高瀬君が男子更衣室から出てくる前に、部室を出た。
避けてるとか、そういうんじゃないけど。
仮にも遅刻の身。
それに早く保健室へ行かなければ。
白い上履きに血が滲み始めている。
保健室の前に立ってノックをすると、「はあい」と女性の声がしてドアが開き、招き入れられた。
実は保健室とは無縁のあたし。
今年の春に赴任してきたこの女性と顔を合わせるのは初めて。
あたしは丸椅子に座らされた。
ジャージを捲り上げ足の傷を見せると、先生はきれいな顔をしかめた。
「これ、どうしたの?」
しかめた顔まであんまりきれいだ。
女優さんみたい。
「転んだときに何かに引っかけたみたいで……」
先生は消毒液やらを取り出して処置を始めた。
「昼休みと放課後もいらっしゃい。
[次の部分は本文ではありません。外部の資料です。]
theorem pvSliceRight_length (lst : List Int) (h : ¬ lst.length ≤ 1) :
    (PySem.List.slice lst (some (PySem.Int.floordiv (lst.length : Int) 2))).length < lst.length := by
  have hm : PySem.Int.floordiv (lst.length : Int) 2 = ((lst.length / 2 : Nat) : Int) := by
    exact_mod_cast PySem.Int.floordiv_natCast lst.length 2
  rw [hm, PySem.List.slice_from _ (by positivity)]
  simp only [List.length_drop, Int.toNat_natCast]
  omega

-- the while-loop of A: recursion on the unconsumed suffixes left_sorted[i:], right_sorted[j:];
-- target_lst[x] is PySem.List.pyGetD target_lst x 0 (exact on Pre_, which admits only valid indices)
def pvMergeA (t : List Int) : List Int → List Int → List Int × Int
  | [], rs => (rs, 0)
  | l :: ls, [] => (l :: ls, 0)
  | l :: ls, r :: rs =>
    if PySem.List.pyGetD t l 0 ≤ PySem.List.pyGetD t r 0 then
      let p := pvMergeA t ls (r :: rs)
      (l :: p.1, p.2)
    else
      let p := pvMergeA t (l :: ls) rs
      (r :: p.1, p.2 + ((l :: ls).length : Int))

def merge_to_target (lst : List Int) (target_lst : List Int) : List Int × Int :=
  if h : lst.length ≤ 1 then (lst, 0)
  else
    let mid := PySem.Int.floordiv (lst.length : Int) 2
    let left := PySem.List.slice lst none (some mid)
    let right := PySem.List.slice lst (some mid)
    let pl := merge_to_target left target_lst
    let pr := merge_to_target right target_lst
    let pm := pvMergeA target_lst pl.1 pr.1
    (pm.1, pr.2 + pl.2 + pm.2)
termination_by lst.length
decreasing_by
  · exact pvSliceLeft_length lst h
  · exact pvSliceRight_length lst h

-- ===== PORT B =====
-- the counting while-loop of Source B: pop the first key, count strictly smaller keys among the rest
def pvCountB : List Int → Int → Int
  | [], inv => inv
  | k :: ks, inv => pvCountB ks (inv + (ks.map (fun k2 => if k2 < k then (1 : Int) else 0)).sum)

def merge_to_target_alt (lst : List Int) (target_lst : List Int) : List Int × Int :=
  let keys := lst.map (fun x => PySem.List.pyGetD target_lst x 0)
  let inv := pvCountB keys 0
  let order := PySem.List.sorted lst (fun x => PySem.List.pyGetD target_lst x 0) false
  (order, inv)

-- ===== PRECONDITION & SPEC =====
-- Pre_ excludes lists containing an element that is not a valid Python index into target_lst:
-- with two or more such elements A raises IndexError, and on lists of length ≤ 1 A returns the
-- list without ever indexing while the natural B evaluates the keys first and raises there.
-- (Both ports totalise target_lst[x] as pyGetD _ _ 0, identically, so the equality proof below
-- happens to hold without consuming Pre_; Pre_ delimits where the ports are faithful to Python.)
def Pre_merge_to_target (lst : List Int) (target_lst : List Int) : Prop :=
  ∀ x ∈ lst, -(target_lst.length : Int) ≤ x ∧ x < (target_lst.length : Int)
instance (lst : List Int) (target_lst : List Int) : Decidable (Pre_merge_to_target lst target_lst) := by
  unfold Pre_merge_to_target; infer_instance

def pvWitness_merge_to_target : List Int × List Int := ([1, 0, -1, 2], [7, 3, 5])

def Spec_merge_to_target (lst : List Int) (target_lst : List Int) (out : List Int × Int) : Prop := out = merge_to_target_alt lst target_lst
instance (lst : List Int) (target_lst : List Int) (out : List Int × Int) : Decidable (Spec_merge_to_target lst target_lst out) := by unfold Spec_merge_to_target; infer_instance

-- ===== CLAIM (what is proved, stated in full; the proofs are below) =====
def Claim_equal_merge_to_target : Prop := ∀ (lst : List Int) (target_lst : List Int), Dom_merge_to_target lst target_lst → Pre_merge_to_target lst target_lst → Spec_merge_to_target lst target_lst (merge_to_target lst target_lst)

-- ===== LEMMAS AND PROOFS =====

-- the key of element x (Python: target_lst[x]) as both ports compute it
def pvK (t : List Int) (x : Int) : Int := PySem.List.pyGetD t x 0

-- number of "cross" inversion pairs between the left block as and the right block bs
def pvCross (t : List Int) (as bs : List Int) : Int :=
  (as.map (fun x => ((bs.countP (fun y => pvK t y < pvK t x) : Nat) : Int))).sum

-- number of inversion pairs inside one list
def pvIA (t : List Int) : List Int → Int
  | [] => 0
  | x :: xs => ((xs.countP (fun y => pvK t y < pvK t x) : Nat) : Int) + pvIA t xs

theorem pvCross_cons_right (t : List Int) (as : List Int) (r : Int) (rs : List Int) :
    pvCross t as (r :: rs) = pvCross t as rs + ((as.countP (fun x => pvK t r < pvK t x) : Nat) : Int) := by
  induction as with
  | nil => simp [pvCross]
  | cons a as ih =>
    simp only [pvCross, List.map_cons, List.sum_cons, List.countP_cons] at *
    by_cases h : pvK t r < pvK t a <;> simp [h] at * <;> omega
ちょっと深いかもしれないわ」
確かにちょっと、血が出過ぎかなとは思う。
雨に濡れたせいもあるかもしれない。
まあ、なかなか止まらないってだけで死ぬほど出てる訳じゃないけど。
「病院行った方がいいですか?」
「そうね。だいぶ痛む?」
「ちょっと……じんじんするかも。たまにズキッとします」
「病院は放課後で構わないと思うけど、気を付けてね。運動はだめよ」
いい終えるとほぼ同時に先生は包帯を留めて、処置が終わった。
「さ、授業に出なさい。4時間目には間に合うわ」
あたしは先生に促され、保健室を出た。
お礼を言おうと振り返ると、先生はいつの間にかすぐ後ろに立っていた。
それから天使みたいに微笑んだ。
「あなた、そろそろ知りなさい。そして認めた方がいいわ。彼には私から急ぐよう伝えておきます」
ドアは静かな音を立て閉められた。